Sakari Kannosto (b. 1973) lives in Vantaa and works in Helsinki and Espoo, Finland. He graduated from the Academy of Fine Arts 2005. Kannosto has exhibited widely since 1998, and his work has been shown in various fairs in the USA. After completing an artist-in-residence at the Arabia Art Department in Helsinki, he became a permanent member in January 2020. His work can be found in the collections of Aalto University, the Finnish State Art Deposit, and the Art Museum of Tampere. He Is represented by Hostler Burrows Gallery in the USA. His latest solo exhibition was at Hostler Burrows’s HB381 Gallery in New York in 2022, and the next solo exhibition will be in Gallery Sculptor in Helsinki in 2025. Kannosto is also a Lecturer of Fine Arts at Omnia in Espoo. In 2014 he was granted an honorary award for environmental education.
Sakari Kannosto’s fantastical and figurative sculptures are inspired by fables, ancient mythologies and Finnish folklore. His part human, part mermaid, part animal, part plant beings refer to the myth that animals can shape shift, traveling between worlds as protectors. Imbued with whimsy and humor, Kannosto’s work is also underscored by a deep environmental consciousness. By reimagining a future where humans unite with nature to create adaptive, survivalist families, he addresses the potentially disastrous environmental consequences brought on by the industrialized world. Kannosto has used many different materials in his career. Now his primary focus is on ceramic sculptures and large-scale installations.

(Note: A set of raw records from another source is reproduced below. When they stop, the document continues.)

-- pv_equiv track=rewrite | github.com/sunny-khatik/Love-Babbar-Sheet-Codes | RotiParatha.py | solve
-- ===== SOURCE A (Python) =====
-- def solve(a,n,p,mid):
--     time=0
--     tmp_p=0
--     for i in range(n):
--         time = a[i+1]
--         j=2
--         while time <= mid:
--             tmp_p+=1
--             time+=(j*a[i+1])
--             j+=1
--         if tmp_p >= p:
--             return 1
--     return 0
-- ===== SOURCE B (Python) =====
-- from math import isqrt
--
--
-- def solve(a, n, p, mid):
--     if n <= 0:
--         return 0
--     total = 0
--     for i in range(n):
--         r = a[i + 1]
--         if r <= mid:
--             m = (2 * mid) // r
--             total += (isqrt(4 * m + 1) - 1) // 2
--     return 1 if total >= p else 0
-- ===== Notes on version B (the rewrite author's own statement) =====
-- stated objective: alternative
-- what changed: The inner while-loop that simulates cooking paratha by paratha is replaced by a closed-form count per cook (largest k with a[i+1]*k*(k+1)/2 <= mid, via integer sqrt), and the running-check early return is replaced by one final comparison of the total against p; intended as asymptotically faster per cook, but a timing run could not confirm it (A times out on the large random inputs).
-- outside the precondition, e.g. on solve([3, 1], 3, 1, 10): A returns 1, B raises IndexError
import Mathlib
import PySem

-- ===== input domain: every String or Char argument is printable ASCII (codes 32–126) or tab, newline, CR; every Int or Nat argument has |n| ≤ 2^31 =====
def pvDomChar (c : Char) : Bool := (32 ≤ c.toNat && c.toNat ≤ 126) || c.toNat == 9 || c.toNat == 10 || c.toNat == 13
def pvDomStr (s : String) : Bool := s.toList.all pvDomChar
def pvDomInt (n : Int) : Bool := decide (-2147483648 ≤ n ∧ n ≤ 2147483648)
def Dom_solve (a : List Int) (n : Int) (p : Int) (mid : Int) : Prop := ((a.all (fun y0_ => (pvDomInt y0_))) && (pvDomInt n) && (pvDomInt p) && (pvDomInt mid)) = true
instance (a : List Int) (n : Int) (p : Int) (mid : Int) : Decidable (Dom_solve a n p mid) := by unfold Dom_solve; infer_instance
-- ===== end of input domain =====

-- B replaces A's paratha-by-paratha inner simulation by a closed-form count per cook
-- (largest k with a[i+1]*k*(k+1)/2 ≤ mid, via integer square root) and one final
-- comparison of the total with p.

-- ===== PORT A =====
-- inner while-loop of A; the fuel only makes the recursion total (under Pre_solve it is
-- provably sufficient, see innerA_eq below), it adds no behaviour
def innerA (fuel : Nat) (mid r : Int) (time j tmp : Int) : Int :=
  match fuel with
  | 0 => tmp
  | Nat.succ f => if time ≤ mid then innerA f mid r (time + j * r) (j + 1) (tmp + 1) else tmp

-- the 'for i in range(n)' loop with the running counter tmp_p and the early return
def outerA (a : List Int) (mid p : Int) (idxs : List Int) (tmp : Int) : Int :=
  match idxs with
  | [] => 0
  | i :: rest =>
    match PySem.List.pyGet? a (i + 1) with
    | none => 0  -- IndexError in Python; excluded by Pre_solve
    | some r =>
      let tmp' := innerA (mid.toNat + 1) mid r r 2 tmp
      if tmp' ≥ p then 1 else outerA a mid p rest tmp'

def solve (a : List Int) (n : Int) (p : Int) (mid : Int) : Int :=
  outerA a mid p (PySem.List.pyRange 0 n 1) 0

-- ===== PORT B =====
-- closed-form count for one cook: largest k ≥ 0 with r*k*(k+1)/2 ≤ mid
def altCount (r mid : Int) : Int :=
  if r ≤ mid then
    -- m = (2*mid)//r ;  (isqrt(4*m+1)-1)//2   (isqrt is exact here: 4*m+1 ≥ 0 under Pre_solve)
    PySem.Int.floordiv ((Nat.sqrt (4 * PySem.Int.floordiv (2 * mid) r + 1).toNat : Int) - 1) 2
  else 0

def solve_alt (a : List Int) (n : Int) (p : Int) (mid : Int) : Int :=
  if n ≤ 0 then 0
  else
    let total := (PySem.List.pyRange 0 n 1).foldl
      (fun acc i =>
        match PySem.List.pyGet? a (i + 1) with
        | some r => acc + altCount r mid
        | none => acc)  -- IndexError in Python; excluded by Pre_solve
      0
    if total ≥ p then 1 else 0

-- ===== PRECONDITION & SPEC =====
-- A loops forever when some accessed a[i+1] is ≤ 0 and ≤ mid, and raises IndexError when
-- i+1 ≥ len(a); Pre_ therefore demands (for n > 0) that a[1..n] exist and are positive.
-- This also excludes some inputs where A returns 1 early (tmp_p ≥ p) before reaching a
-- missing or non-positive element; B reads all n cooks and raises/diverges there too.
def Pre_solve (a : List Int) (n : Int) (p : Int) (mid : Int) : Prop :=
  n ≤ 0 ∨ (n < (a.length : Int) ∧ ∀ x ∈ (a.drop 1).take n.toNat, 0 < x)
instance (a : List Int) (n : Int) (p : Int) (mid : Int) : Decidable (Pre_solve a n p mid) := by
  unfold Pre_solve; infer_instance

def pvWitness_solve : List Int × Int × Int × Int := ([0, 1, 2], 2, 3, 5)

def Spec_solve (a : List Int) (n : Int) (p : Int) (mid : Int) (out : Int) : Prop := out = solve_alt a n p mid
instance (a : List Int) (n : Int) (p : Int) (mid : Int) (out : Int) : Decidable (Spec_solve a n p mid out) := by unfold Spec_solve; infer_instance

-- ===== CLAIM (what is proved, stated in full; the proofs are below) =====
def Claim_equal_solve : Prop := ∀ (a : List Int) (n : Int) (p : Int) (mid : Int), Dom_solve a n p mid → Pre_solve a n p mid → Spec_solve a n p mid (solve a n p mid)

-- ===== LEMMAS AND PROOFS =====

-- per-index count, used only in the proofs
def cnt (a : List Int) (mid i : Int) : Int :=
  match PySem.List.pyGet? a (i + 1) with
  | some r => altCount r mid
  | none => 0

theorem sqrt_quad (m : Nat) :
    1 ≤ Nat.sqrt (4*m+1) ∧
    ((Nat.sqrt (4*m+1) - 1)/2) * (((Nat.sqrt (4*m+1) - 1)/2) + 1) ≤ m ∧
    m < (((Nat.sqrt (4*m+1) - 1)/2) + 1) * (((Nat.sqrt (4*m+1) - 1)/2) + 2) := by
  have h1 : Nat.sqrt (4*m+1) * Nat.sqrt (4*m+1) ≤ 4*m+1 := by
    have := Nat.sqrt_le' (4*m+1); nlinarith [this]
  have h2 : 4*m+1 < (Nat.sqrt (4*m+1)+1)*(Nat.sqrt (4*m+1)+1) := by
    have := Nat.lt_succ_sqrt' (4*m+1); nlinarith [this]
  set s := Nat.sqrt (4*m+1) with hs
  have hs1 : 1 ≤ s := by
    rcases Nat.eq_zero_or_pos s with h | h
    · rw [h] at h2; omega
    · exact h
  set k := (s-1)/2 with hk
  have hb : 2*k + 1 ≤ s ∧ s ≤ 2*k + 2 := by omega
  refine ⟨hs1, ?_, ?_⟩
  · nlinarith [hb.1, h1]
  · nlinarith [hb.2, h2]

-- altCount r mid is exactly the number of iterations of A's inner loop:
-- it is ≥ 0 and, for t ≥ 1, r*t*(t+1) ≤ 2*mid ↔ t ≤ altCount r mid
theorem altCount_spec (r mid : Int) (hr : 0 < r) :
    0 ≤ altCount r mid ∧ ∀ t : Int, 1 ≤ t → (r * (t * (t + 1)) ≤ 2 * mid ↔ t ≤ altCount r mid) := by
  by_cases h : r ≤ mid
  · have hne : r ≠ 0 := by omega
    have hdiv : r * PySem.Int.floordiv (2*mid) r ≤ 2*mid ∧
        2*mid < r * (PySem.Int.floordiv (2*mid) r + 1) := by
      rw [PySem.Int.floordiv_eq_ediv_of_pos hr]
      have h1 := Int.ediv_add_emod (2*mid) r
      have h2 := Int.emod_nonneg (2*mid) hne
      have h3 := Int.emod_lt_of_pos (2*mid) hr
      constructor <;> nlinarith [h1, h2, h3]
    set m := PySem.Int.floordiv (2*mid) r with hm
    have hm2 : 2 ≤ m := by nlinarith [hdiv.1, hdiv.2]
    set mN := m.toNat with hmN
    have hmc : (mN : Int) = m := Int.toNat_of_nonneg (by omega)
    obtain ⟨hs1, hlo, hhi⟩ := sqrt_quad mN
    have harg : (4*m+1).toNat = 4*mN+1 := by omega
    set kN := (Nat.sqrt (4*mN+1) - 1)/2 with hkN
    have hval : altCount r mid = (kN : Int) := by
      unfold altCount
      rw [if_pos h, ← hm, harg]
      have hcast : ((Nat.sqrt (4*mN+1) : Int) - 1) = ((Nat.sqrt (4*mN+1) - 1 : Nat) : Int) := by
        omega
      rw [hcast]
      exact_mod_cast PySem.Int.floordiv_natCast (Nat.sqrt (4*mN+1) - 1) 2
    rw [hval]
    have hloI : (kN : Int) * (kN + 1) ≤ m := by
      exact_mod_cast hmc ▸ (by exact_mod_cast hlo : ((kN * (kN+1) : Nat) : Int) ≤ (mN : Int))
    have hhiI : m < ((kN : Int) + 1) * (kN + 2) := by
      calc m = (mN : Int) := hmc.symm
        _ < (((kN+1)*(kN+2) : Nat) : Int) := by exact_mod_cast hhi
        _ = ((kN : Int) + 1) * (kN + 2) := by push_cast; ring
    refine ⟨by positivity, fun t ht => ?_⟩
    constructor
    · intro hle
      by_contra hgt
      push Not at hgt
      have h1 : (kN : Int) + 1 ≤ t := by omega
      have h2 : ((kN : Int) + 1) * (kN + 2) ≤ t * (t + 1) := by nlinarith [h1, ht]
      nlinarith [hdiv.2, hle, h2, hhiI, hr]
    · intro hle
      have h2 : t * (t + 1) ≤ (kN : Int) * (kN + 1) := by nlinarith [hle, ht]
      have h3 : t * (t + 1) ≤ m := le_trans h2 hloI
      nlinarith [hdiv.1, h3, hr]
  · have hval : altCount r mid = 0 := by unfold altCount; rw [if_neg h]
    rw [hval]
    refine ⟨le_refl 0, fun t ht => ?_⟩
    constructor
    · intro hle
      exfalso
      have h2 : 2 ≤ t * (t+1) := by nlinarith [ht]
      nlinarith [hle, h2, hr]
    · intro hle; omega

theorem altCount_le (r mid : Int) (hr : 0 < r) : (altCount r mid).toNat ≤ mid.toNat + 1 := by
  obtain ⟨h0, hiff⟩ := altCount_spec r mid hr
  rcases eq_or_lt_of_le h0 with h | h
  · omega
  · have h1 : 1 ≤ altCount r mid := h
    have h2 : r * (altCount r mid * (altCount r mid + 1)) ≤ 2 * mid :=
      (hiff (altCount r mid) h1).2 le_rfl
    have h3 : altCount r mid ≤ mid := by
      nlinarith [h2, h1, hr,
        mul_nonneg (by omega : (0:Int) ≤ r - 1) (by omega : (0:Int) ≤ altCount r mid),
        mul_nonneg (by omega : (0:Int) ≤ altCount r mid - 1) (by omega : (0:Int) ≤ altCount r mid)]
    omega

theorem innerA_eq (r mid : Int) (hr : 0 < r) :
    ∀ (fuel : Nat) (time j tmp : Int), 2 ≤ j → 2 * time = r * ((j - 1) * j) →
      (altCount r mid + 2 - j).toNat ≤ fuel →
      innerA fuel mid r time j tmp = tmp + max 0 (altCount r mid + 2 - j) := by
  obtain ⟨h0, hiff⟩ := altCount_spec r mid hr
  intro fuel
  induction fuel with
  | zero =>
    intro time j tmp hj htime hfuel
    simp only [innerA]
    omega
  | succ f ih =>
    intro time j tmp hj htime hfuel
    simp only [innerA]
    by_cases hcond : time ≤ mid
    · rw [if_pos hcond]
      have hle : r * ((j - 1) * j) ≤ 2 * mid := by omega
      have hjk : j - 1 ≤ altCount r mid := by
        apply (hiff (j - 1) (by omega)).1
        have he : (j - 1) * ((j - 1) + 1) = (j - 1) * j := by ring
        rw [he]; exact hle
      rw [ih (time + j * r) (j + 1) (tmp + 1) (by omega) (by nlinarith [htime]) (by omega)]
      omega
    · rw [if_neg hcond]
      have hgt : ¬ (j - 1 ≤ altCount r mid) := by
        intro hle
        have harg := (hiff (j - 1) (by omega)).2 hle
        have he : (j - 1) * ((j - 1) + 1) = (j - 1) * j := by ring
        rw [he] at harg
        omega
      omega

theorem sum_cnt_nonneg (a : List Int) (mid : Int) (idxs : List Int)
    (h : ∀ i ∈ idxs, ∃ r, PySem.List.pyGet? a (i + 1) = some r ∧ 0 < r) :
    0 ≤ ((idxs.map (cnt a mid)).sum) := by
  induction idxs with
  | nil => simp
  | cons i rest ih =>
    simp only [List.map_cons, List.sum_cons]
    obtain ⟨r, hget, hrpos⟩ := h i (by simp)
    have h1 : 0 ≤ cnt a mid i := by
      unfold cnt; rw [hget]; exact (altCount_spec r mid hrpos).1
    have h2 := ih (fun i hi => h i (by simp [hi]))
    omega

-- A's outer loop with the early return equals one final comparison of the total with p
theorem outerA_eq (a : List Int) (mid p : Int) :
    ∀ (idxs : List Int) (tmp : Int), idxs ≠ [] →
      (∀ i ∈ idxs, ∃ r, PySem.List.pyGet? a (i + 1) = some r ∧ 0 < r) →
      outerA a mid p idxs tmp = if p ≤ tmp + (idxs.map (cnt a mid)).sum then 1 else 0 := by
  intro idxs
  induction idxs with
  | nil => intro tmp hne _; exact absurd rfl hne
  | cons i rest ih =>
    intro tmp _ hvalid
    obtain ⟨r, hget, hrpos⟩ := hvalid i (by simp)
    have hcnt : cnt a mid i = altCount r mid := by unfold cnt; rw [hget]
    have hK0 := (altCount_spec r mid hrpos).1
    simp only [outerA]
    rw [hget]
    have hinner : innerA (mid.toNat + 1) mid r r 2 tmp = tmp + altCount r mid := by
      rw [innerA_eq r mid hrpos (mid.toNat + 1) r 2 tmp (le_refl 2) (by ring)
        (by have := altCount_le r mid hrpos; omega)]
      omega
    simp only [hinner]
    have hrest0 : 0 ≤ ((rest.map (cnt a mid)).sum) :=
      sum_cnt_nonneg a mid rest (fun i hi => hvalid i (by simp [hi]))
    rcases eq_or_ne rest [] with hrest | hne
    · subst hrest
      simp only [outerA, List.map_cons, List.map_nil, List.sum_cons, List.sum_nil, hcnt]
      split_ifs <;> omega
    · rw [ih (tmp + altCount r mid) hne (fun i hi => hvalid i (by simp [hi]))]
      simp only [List.map_cons, List.sum_cons, hcnt]
      split_ifs <;> omega

theorem foldl_cnt (a : List Int) (mid : Int) :
    ∀ (idxs : List Int) (c : Int),
      idxs.foldl (fun acc i =>
        match PySem.List.pyGet? a (i + 1) with
        | some r => acc + altCount r mid
        | none => acc) c = c + (idxs.map (cnt a mid)).sum := by
  intro idxs
  induction idxs with
  | nil => intro c; simp
  | cons i rest ih =>
    intro c
    simp only [List.foldl_cons, List.map_cons, List.sum_cons, ih]
    unfold cnt
    cases PySem.List.pyGet? a (i + 1) <;> simp <;> ring

-- ===== VERDICT (by name: the statement is the Claim_ definition above) =====
theorem solve_spec : Claim_equal_solve := by
  intro a n p mid _ hpre
  unfold Spec_solve solve solve_alt
  by_cases hn : n ≤ 0
  · rw [PySem.List.pyRange_one_eq_nil (by omega), if_pos hn]
    simp [outerA]
  · rw [if_neg hn]
    have hpre' : n < (a.length : Int) ∧ ∀ x ∈ (a.drop 1).take n.toNat, 0 < x := by
      rcases hpre with h | h
      · omega
      · exact h
    have hvalid : ∀ i ∈ PySem.List.pyRange 0 n 1,
        ∃ r, PySem.List.pyGet? a (i + 1) = some r ∧ 0 < r := by
      intro i hi
      rw [PySem.List.mem_pyRange_one] at hi
      have hidx : (i + 1).toNat < a.length := by omega
      have hget : PySem.List.pyGet? a (i + 1) = some (a[(i + 1).toNat]'hidx) := by
        rw [PySem.List.pyGet?_of_nonneg (xs := a) (by omega : (0:Int) ≤ i + 1)]
        exact List.getElem?_eq_getElem hidx
      refine ⟨_, hget, ?_⟩
      apply hpre'.2
      have h1 : i.toNat < ((a.drop 1).take n.toNat).length := by
        simp only [List.length_take, List.length_drop]; omega
      have h2 : ((a.drop 1).take n.toNat)[i.toNat]'h1 = a[(i + 1).toNat]'hidx := by
        simp only [List.getElem_take, List.getElem_drop]
        congr 1; omega
      rw [← h2]
      exact List.getElem_mem h1
    have hne : PySem.List.pyRange 0 n 1 ≠ [] := by
      rw [PySem.List.pyRange_one_cons (by omega)]; simp
    rw [outerA_eq a mid p _ 0 hne hvalid, foldl_cnt]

Visit Sakari Kannosto’s website and Instagram page.
Featured work
Children of the Flood, 2022
Oblivion, 2023
Raiders of the cursed Earth, 2019
From the Stars, 2023
To me, stoneware is a paramount material and medium. Since the beginning of time, people have marked and molded the most important information on clay. According to ancient traditions, clay has functioned as the carrier of wishes and dreams for fertility, harvest, and prey. Ceramics is also a tool for creativity, play, humor, and storytelling. I am interested in clay as a conveyor of strong narrative expression and as a performer of provocative forms. I investigate the possibilities of clay acting as a light- and gravity-challenging medium of expression, instead of its traditional nature as a heavy, earthy material. Combining clay with other materials, such as glass and steel, has the potential to bring out new, airy dimensions in its use.
I use the coiling technique to build works of all sizes. They are influenced by art history, folk tales, and popular culture. I often combine elements from my everyday life into my art. I strive for a clear and representational language of form that still maintains expressiveness and improvisation with a rugged appearance. I move in a wide range of subjects in my works and try to find something new and significant for myself with every new topic. I hope that my works and hand print will still remain recognizable through different exhibitions and changes in subject matter, methods, glazes, and materials.
I often let intuition guide my work. I start molding and let my feeling and the clay lead the way. Sometimes, the most imaginative relationships, shapes, and entities emerge that I couldn’t have seen at the beginning.
Environmental themes and our challenge as humanity to find sustainable development in our everyday lives have been significant elements of my storytelling recently. I want to combine several different levels of meaning with my sculptures, and I strive to find a new kind of narrative created in the field of ceramic art.